O conflito que se desenrola na província de Cabo Delgado, desde Outubro de 2017, opondo forças governamentais moçambicanas (apoiadas por tropas ruandesas) e os terroristas do Ahlu Sunna Wal Jammah, já está a ser retratado em livro, o primeiro a documentar as incidências da guerra a partir do terreno.
Intitulado “a guerra em Cabo Delgado: para além da propaganda governamental”, o livro é da autoria de Armando Nhantumbo, jornalista moçambicano com mais de 15 anos de experiência e descreve o início, a evolução, as dinâmicas e as principais discussões sobre a guerra no norte do país. Refira-se que os ataques terroristas já mataram perto de quatro mil pessoas, nas províncias de Cabo Delgado, Niassa e Nampula.
A ser lançado esta quarta-feira, 09 de Abril, em Maputo, o livro narra o “complexo e duro” dia-a-dia sobre a guerra, em Cabo Delgado, para além de que irá ajudar a sociedade a entender “o que acontece no terreno há mais de sete “anos”.

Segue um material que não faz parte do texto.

-- pv_equiv track=rewrite | github.com/dschonhaut/time_cells | remapping.py | pairwise_combs
-- ===== SOURCE A (Python) =====
-- def pairwise_combs(n,
--                    keep_matching=False):
--     """Return a list with all pairwise combinations."""
--     if keep_matching:
--         pairs = [(x, y)
--                  for x in range(n)
--                  for y in range(n)
--                  if (x<=y)]
--     else:
--         pairs = [(x, y)
--                  for x in range(n)
--                  for y in range(n)
--                  if (x<y)]
--     return pairs
-- ===== SOURCE B (Python) =====
-- def pairwise_combs(n,
--                    keep_matching=False):
--     """Return a list with all pairwise combinations."""
--     start = 0 if keep_matching else 1
--     pairs = []
--     for x in range(n):
--         pairs.extend(zip((x,) * (n - x - start), range(x + start, n)))
--     return pairs
-- ===== Notes on version B (the rewrite author's own statement) =====
-- stated objective: alternative
-- what changed: B builds each row as one block, zip((x,)*(n-x-start), range(x+start, n)) extended onto the result, so the inner per-element loop and the x<y / x<=y filter over the full n*n grid disappear; A scans all n*n cells and tests each.
import Mathlib
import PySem

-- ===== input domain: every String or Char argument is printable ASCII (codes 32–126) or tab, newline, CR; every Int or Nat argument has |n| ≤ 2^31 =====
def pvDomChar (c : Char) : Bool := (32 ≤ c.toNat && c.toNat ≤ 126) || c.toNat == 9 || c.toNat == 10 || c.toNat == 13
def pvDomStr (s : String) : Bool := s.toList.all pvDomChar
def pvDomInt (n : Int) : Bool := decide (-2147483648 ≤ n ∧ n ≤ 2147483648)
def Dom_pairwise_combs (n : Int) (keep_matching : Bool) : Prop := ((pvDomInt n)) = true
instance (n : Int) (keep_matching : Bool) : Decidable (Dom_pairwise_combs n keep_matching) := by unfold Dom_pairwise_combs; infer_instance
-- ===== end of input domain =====

-- B builds each row at once as zip((x,)*(n-x-start), range(x+start, n)) — no inner element
-- loop and no per-pair filter — instead of A's full n×n grid comprehension with an
-- x<y / x<=y filter; objective: alternative.

-- ===== PORT A =====
-- A: one comprehension over the full n×n grid per branch, keeping the pairs passing the filter.
def pairwise_combs (n : Int) (keep_matching : Bool) : List (Int × Int) :=
  if keep_matching then
    (PySem.List.pyRange 0 n).flatMap (fun x =>
      ((PySem.List.pyRange 0 n).filter (fun y => decide (x ≤ y))).map (fun y => (x, y)))
  else
    (PySem.List.pyRange 0 n).flatMap (fun x =>
      ((PySem.List.pyRange 0 n).filter (fun y => decide (x < y))).map (fun y => (x, y)))

-- ===== PORT B =====
-- B: start = 0/1; for x in range(n): pairs.extend(zip((x,)*(n-x-start), range(x+start, n)));
-- (x,)*(n-x-start) is PySem.List.pyRepeat [x] (n-x-start), zip is List.zip.
def pairwise_combs_alt (n : Int) (keep_matching : Bool) : List (Int × Int) :=
  let start : Int := if keep_matching then 0 else 1
  (PySem.List.pyRange 0 n).foldl (fun pairs x =>
    pairs ++ (PySem.List.pyRepeat [x] (n - x - start)).zip (PySem.List.pyRange (x + start) n)) []

-- ===== PRECONDITION & SPEC =====
def Spec_pairwise_combs (n : Int) (keep_matching : Bool) (out : List (Int × Int)) : Prop := out = pairwise_combs_alt n keep_matching
instance (n : Int) (keep_matching : Bool) (out : List (Int × Int)) : Decidable (Spec_pairwise_combs n keep_matching out) := by unfold Spec_pairwise_combs; infer_instance

-- ===== CLAIM (what is proved, stated in full; the proofs are below) =====
def Claim_equal_pairwise_combs : Prop := ∀ (n : Int) (keep_matching : Bool), Dom_pairwise_combs n keep_matching → Spec_pairwise_combs n keep_matching (pairwise_combs n keep_matching)

-- ===== LEMMAS AND PROOFS =====

-- zipping a long-enough replicate with l pairs the constant with each element of l
theorem pvZip_replicate_map {α β : Type} (a : α) (l : List β) :
    ∀ k : Nat, l.length ≤ k → (List.replicate k a).zip l = l.map (fun y => (a, y)) := by
  induction l with
  | nil => intro k _; simp
  | cons b t ih =>
      intro k hk
      cases k with
      | zero => simp at hk
      | succ k =>
          simp only [List.replicate_succ, List.zip_cons_cons, List.map_cons]
          rw [ih k (by simpa using hk)]

-- filtering the full range 0..n by (b ≤ ·) is the range starting at b (for 0 ≤ b)
theorem pvFilter_pyRange_ge (a b c : Int) (h : a ≤ b) :
    (PySem.List.pyRange a c).filter (fun y => decide (b ≤ y)) = PySem.List.pyRange b c := by
  by_cases hbc : b ≤ c
  · rw [PySem.List.pyRange_one_append a b c h hbc, List.filter_append]
    have h1 : (PySem.List.pyRange a b).filter (fun y => decide (b ≤ y)) = [] := by
      rw [List.filter_eq_nil_iff]
      intro y hy
      have := PySem.List.mem_pyRange_one.mp hy
      simp only [decide_eq_true_eq]; omega
    have h2 : (PySem.List.pyRange b c).filter (fun y => decide (b ≤ y)) = PySem.List.pyRange b c := by
      rw [List.filter_eq_self]
      intro y hy
      have := PySem.List.mem_pyRange_one.mp hy
      simp only [decide_eq_true_eq]; omega
    rw [h1, h2, List.nil_append]
  · rw [PySem.List.pyRange_one_eq_nil (show c ≤ b by omega)]
    rw [List.filter_eq_nil_iff]
    intro y hy
    have := PySem.List.mem_pyRange_one.mp hy
    simp only [decide_eq_true_eq]; omega

-- B's row for x equals the mapped range row
theorem pvRow_eq (n x start : Int) :
    (PySem.List.pyRepeat [x] (n - x - start)).zip (PySem.List.pyRange (x + start) n)
      = (PySem.List.pyRange (x + start) n).map (fun y => (x, y)) := by
  rw [PySem.List.pyRepeat_singleton]
  apply pvZip_replicate_map
  rw [PySem.List.length_pyRange_one]
  omega

-- ===== VERDICT (by name: the statement is the Claim_ definition above) =====
theorem pairwise_combs_spec : Claim_equal_pairwise_combs := by
  intro n km _
  unfold Spec_pairwise_combs pairwise_combs pairwise_combs_alt
  show _ = (PySem.List.pyRange 0 n).foldl (fun pairs x =>
    pairs ++ (PySem.List.pyRepeat [x] (n - x - (if km then 0 else 1))).zip
      (PySem.List.pyRange (x + (if km then 0 else 1)) n)) []
  rw [PySem.List.foldl_append_eq_flatMap, List.nil_append]
  cases km with
  | true =>
      simp only [if_true]
      apply List.flatMap_congr
      intro x hx
      have hx0 := PySem.List.mem_pyRange_one.mp hx
      rw [pvRow_eq, pvFilter_pyRange_ge 0 x n (by omega)]
      norm_num
  | false =>
      simp only [Bool.false_eq_true, if_false]
      apply List.flatMap_congr
      intro x hx
      have hx0 := PySem.List.mem_pyRange_one.mp hx
      rw [pvRow_eq]
      have : (PySem.List.pyRange 0 n).filter (fun y => decide (x < y))
          = (PySem.List.pyRange 0 n).filter (fun y => decide (x + 1 ≤ y)) := by
        apply List.filter_congr
        intro y _
        simp only [decide_eq_decide]; omega
      rw [this, pvFilter_pyRange_ge 0 (x + 1) n (by omega)]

“Carta” conversou com Armando Nhantumbo para perceber as motivações do livro, editado pela “Ethale Publishing”. Acompanhe, nos próximos parágrafos, a curta conversa com o autor.
O país testemunha, amanhã, o lançamento do primeiro livro sobre os ataques terroristas em Cabo Delgado. Tomando em conta o título do livro, o que chega a ser propaganda no contexto dos ataques terroristas e que narrativa o livro nos traz?
Nhantumbo: Desde o início dos ataques terroristas, em Cabo Delgado, fomos vendo que, a nível da comunicação política, foi sendo construída uma narrativa triunfalista pelas autoridades, que transmitia aos moçambicanos e ao mundo que o conflito em Cabo Delgado é controlável, que estamos a ganhar, pelo que não havia que criar alarmismo. Há-de se lembrar da célebre frase do antigo Comandante-Geral da Polícia, Bernardino Rafael, em Mocímboa da Praia, dizendo que os malfeitores [tal como eram tratados os insurgentes no princípio dos ataques] tinham sete dias para se entregar, caso não se entregassem, as nossas forças combativas iriam persegui-los e tratá-los como terroristas e seriam eliminados. Ora, esta é a narrativa apresentada ao longo deste tempo.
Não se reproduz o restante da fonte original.